C’è poi un altro ricordo: l’ultimo film l’ho visto con alcuni degli amici con cui avevo visto anche il primo. In quell’occasione non avevamo più le stesse scarpe e gli stessi gusti musicali, ognuno di noi era cambiato. Eppure eravamo lì, comunque insieme, ad aspettare lo stesso finale. Harry Potter ha saputo unire e tenere insieme le persone più impensabili, diventando uno sfondo generazionale condiviso.

La verità è che il problema del nuovo cast, non è il cast. Il problema è che il nuovo cast mette fine al “nostro” Harry Potter. Il remake ci dice chiaramente che è ora di crescere, che dobbiamo lasciar andare parte della nostra gioventù e, come ci ricorderebbe un qualsiasi psicoterapeuta, non è proprio una cosa da nulla.

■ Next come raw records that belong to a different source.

-- pv_equiv track=rewrite | github.com/cobbler/cobbler | cobbler/settings/migrations/__init__.py | filter_settings_to_validate
-- ===== SOURCE A (Python) =====
-- from typing import Dict, List, Union, Optional, Tuple
--
-- def filter_settings_to_validate(settings: dict, ignore_keys: Optional[List[str]] = None) -> Tuple[dict, dict]:
--     """
--     Separate settings to validate from the ones to exclude from validation
--     according to "ignore_keys" parameter and "extra_settings_list" setting value.
--     :param settings: The settings dict to validate.
--     :param ignore_keys: The list of ignore keys to exclude from validation.
--     :return data: The filtered settings to validate
--     :return data_to_exclude: The settings that were excluded from the validation
--     """
--     if not ignore_keys:
--         ignore_keys = []
--
--     extra_settings = settings.get("extra_settings_list", [])
--     data_to_exclude = {
--         k: settings[k] for k in settings if k in ignore_keys or k in extra_settings
--     }
--     data = {
--         x: settings[x]
--         for x in settings
--         if x not in ignore_keys and x not in extra_settings
--     }
--     return data, data_to_exclude
-- ===== SOURCE B (Python) =====
-- def filter_settings_to_validate(settings: dict, ignore_keys=None):
--     # Subtractive algorithm: copy settings, delete the ignored/extra keys from
--     # the copy (iterating over the exclusion lists, not over settings), then
--     # recover the excluded entries as the dict difference.
--     data = dict(settings)
--     for k in (ignore_keys or []):
--         data.pop(k, None)
--     for k in settings.get("extra_settings_list", []):
--         data.pop(k, None)
--     data_to_exclude = {k: v for k, v in settings.items() if k not in data}
--     return data, data_to_exclude
-- ===== Notes on version B (the rewrite author's own statement) =====
-- stated objective: faster
-- what changed: Replaces A's two comprehension passes that test every settings key by linear membership in the ignore/extra lists with a subtractive algorithm: copy the dict, iterate over the ignore and extra lists popping those keys from the copy (data), then obtain data_to_exclude as the dict difference settings-minus-data via O(1) dict membership.
import Mathlib
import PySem

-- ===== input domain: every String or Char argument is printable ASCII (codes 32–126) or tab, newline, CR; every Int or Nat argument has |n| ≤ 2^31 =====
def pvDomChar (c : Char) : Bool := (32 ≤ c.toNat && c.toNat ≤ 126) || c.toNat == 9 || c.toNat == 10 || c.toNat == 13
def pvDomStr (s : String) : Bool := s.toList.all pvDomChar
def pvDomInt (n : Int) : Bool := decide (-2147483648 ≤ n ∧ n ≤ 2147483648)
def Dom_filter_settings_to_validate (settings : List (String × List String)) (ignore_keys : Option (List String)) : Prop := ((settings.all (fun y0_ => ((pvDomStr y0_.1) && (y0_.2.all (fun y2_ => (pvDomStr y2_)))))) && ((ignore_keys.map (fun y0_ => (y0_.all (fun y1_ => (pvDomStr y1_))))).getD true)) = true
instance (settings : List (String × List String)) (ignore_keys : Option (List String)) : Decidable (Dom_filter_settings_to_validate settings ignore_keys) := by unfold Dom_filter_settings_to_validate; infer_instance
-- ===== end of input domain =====

-- B replaces A's two comprehension passes over settings with a subtractive algorithm (copy the dict, pop the ignore/extra keys from the copy, take the dict difference); objective: faster (dict membership instead of list membership).


-- ===== PORT A =====
-- `if not ignore_keys: ignore_keys = []` maps None and [] both to []; the dict parameter is
-- normalized with PySem.Dict.ofList (Python dict construction), then two comprehension passes,
-- each testing every key by list membership in ignore_keys / extra_settings.
def filter_settings_to_validate (settings : List (String × List String)) (ignore_keys : Option (List String)) : (List (String × List String)) × (List (String × List String)) :=
  let ig : List String := ignore_keys.getD []
  let d : PySem.Dict String (List String) := PySem.Dict.ofList settings
  let extra : List String := d.getD "extra_settings_list" []
  let data_to_exclude : List (String × List String) :=
    (d.keys.filter (fun k => decide (k ∈ ig) || decide (k ∈ extra))).map (fun k => (k, d.getD k []))
  let data : List (String × List String) :=
    (d.keys.filter (fun x => !decide (x ∈ ig) && !decide (x ∈ extra))).map (fun x => (x, d.getD x []))
  (data, data_to_exclude)

-- ===== PORT B =====
-- subtractive algorithm: `data = dict(settings)` then `data.pop(k, None)` for each k of the
-- ignore list and of the extra list (PySem.Dict.erase = pop with default), then
-- `data_to_exclude = {k: v for k, v in settings.items() if k not in data}` (dict difference).
def filter_settings_to_validate_alt (settings : List (String × List String)) (ignore_keys : Option (List String)) : (List (String × List String)) × (List (String × List String)) :=
  let d0 : PySem.Dict String (List String) := PySem.Dict.ofList settings
  let d1 : PySem.Dict String (List String) := (ignore_keys.getD []).foldl (fun d k => d.erase k) d0
  let data : PySem.Dict String (List String) := (d0.getD "extra_settings_list" []).foldl (fun d k => d.erase k) d1
  let data_to_exclude : List (String × List String) := d0.items.filter (fun p => !data.contains p.1)
  (data.items, data_to_exclude)

-- ===== PRECONDITION & SPEC =====
def Spec_filter_settings_to_validate (settings : List (String × List String)) (ignore_keys : Option (List String)) (out : (List (String × List String)) × (List (String × List String))) : Prop := out = filter_settings_to_validate_alt settings ignore_keys
instance (settings : List (String × List String)) (ignore_keys : Option (List String)) (out : (List (String × List String)) × (List (String × List String))) : Decidable (Spec_filter_settings_to_validate settings ignore_keys out) := by unfold Spec_filter_settings_to_validate; infer_instance

-- ===== CLAIM =====
def Claim_equal_filter_settings_to_validate : Prop := ∀ (settings : List (String × List String)) (ignore_keys : Option (List String)), Dom_filter_settings_to_validate settings ignore_keys → Spec_filter_settings_to_validate settings ignore_keys (filter_settings_to_validate settings ignore_keys)

-- ===== LEMMAS AND PROOFS =====

-- a fold of dict-erases over a key list filters the items by non-membership of the key
theorem pv_foldl_erase_items {ν : Type} (E : List String) (d : PySem.Dict String ν) :
    ((E.foldl (fun d k => d.erase k) d)).items
      = d.items.filter (fun p => !E.contains p.1) := by
  induction E generalizing d with
  | nil => simp
  | cons k E ih =>
    rw [List.foldl_cons, ih]
    show List.filter _ (PySem.Dict.erase d k).items = _
    simp only [PySem.Dict.erase, List.filter_filter]
    apply List.filter_congr
    intro p _
    simp only [Bool.and_comm]
    cases h : p.1 == k
    · have hne : ¬ p.1 = k := by intro e; subst e; simp at h
      simp [hne]
    · have he : p.1 = k := eq_of_beq h
      simp [he]

-- fst is injective on the items of a dict with Nodup keys
theorem pv_fst_inj {ν : Type} (d : PySem.Dict String ν) (hnd : d.keys.Nodup)
    (p q : String × ν) (hp : p ∈ d.items) (hq : q ∈ d.items) (h : p.1 = q.1) : p = q :=
  List.inj_on_of_nodup_map hnd hp hq h

theorem filter_settings_to_validate_eq (settings : List (String × List String)) (ignore_keys : Option (List String)) :
    filter_settings_to_validate settings ignore_keys = filter_settings_to_validate_alt settings ignore_keys := by
  simp only [filter_settings_to_validate, filter_settings_to_validate_alt]
  set d : PySem.Dict String (List String) := PySem.Dict.ofList settings with hd
  have hnd : d.keys.Nodup := by rw [hd]; exact PySem.Dict.nodup_keys_ofList settings
  set ig : List String := ignore_keys.getD [] with hig
  set extra : List String := d.getD "extra_settings_list" [] with hextra
  have hdata : ((d.getD "extra_settings_list" []).foldl (fun d k => d.erase k) (ig.foldl (fun d k => d.erase k) d)).items
      = d.items.filter (fun p => !decide (p.1 ∈ ig) && !decide (p.1 ∈ extra)) := by
    rw [pv_foldl_erase_items, pv_foldl_erase_items, List.filter_filter]
    apply List.filter_congr
    intro p _
    simp [← hextra, Bool.and_comm]
  have hitems : d.items = d.keys.map (fun k => (k, d.getD k [])) :=
    PySem.Dict.items_eq_map_keys d hnd []
  rw [Prod.mk.injEq]
  constructor
  · -- data component
    rw [hdata, hitems, List.filter_map]
    simp [Function.comp_def]
  · -- data_to_exclude component
    have hmem : ∀ p ∈ d.items,
        (!(PySem.Dict.contains ((d.getD "extra_settings_list" []).foldl (fun d k => d.erase k) (ig.foldl (fun d k => d.erase k) d)) p.1))
          = (decide (p.1 ∈ ig) || decide (p.1 ∈ extra)) := by
      intro p hp
      rw [PySem.Dict.contains_eq_decide_mem_keys]
      simp only [PySem.Dict.keys, hdata]
      by_cases hin : p.1 ∈ ig ∨ p.1 ∈ extra
      · have hL : p.1 ∉ (d.items.filter (fun p => !decide (p.1 ∈ ig) && !decide (p.1 ∈ extra))).map (fun x => x.1) := by
          intro hmem'
          rcases List.mem_map.mp hmem' with ⟨q, hq, hq1⟩
          rcases List.mem_filter.mp hq with ⟨hqd, hqpred⟩
          have hqp := pv_fst_inj d hnd q p hqd hp hq1
          subst hqp
          rcases hin with h | h <;> simp [h] at hqpred
        rcases hin with h | h <;> simp [h, hL]
      · rw [not_or] at hin
        have hR : p.1 ∈ (d.items.filter (fun p => !decide (p.1 ∈ ig) && !decide (p.1 ∈ extra))).map (fun x => x.1) :=
          List.mem_map.mpr ⟨p, List.mem_filter.mpr ⟨hp, by simp [hin.1, hin.2]⟩, rfl⟩
        simp [hin.1, hin.2, hR]
    rw [List.filter_congr hmem, hitems, List.filter_map]
    simp [Function.comp_def]

-- ===== VERDICT =====
theorem filter_settings_to_validate_spec : Claim_equal_filter_settings_to_validate := by
  intro settings ignore_keys _
  exact filter_settings_to_validate_eq settings ignore_keys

C’è chi sostiene che questo remake sia comunque destinato alla nostra generazione, che giochi con la nostalgia e una fandom che fondamentalmente adora tutto ciò che arricchisce questo enorme universo. Io, però, ho già dovuto rielaborare il mio rapporto con Rowling e non sono pronta a un nuovo Hagrid o a una nuova partita di Quidditch. È un’altra costante da lasciar andare e, come per tante altre cose ben più importanti, ci vorrà del tempo. Alla fine, la verità è che solo alle scale piace cambiare.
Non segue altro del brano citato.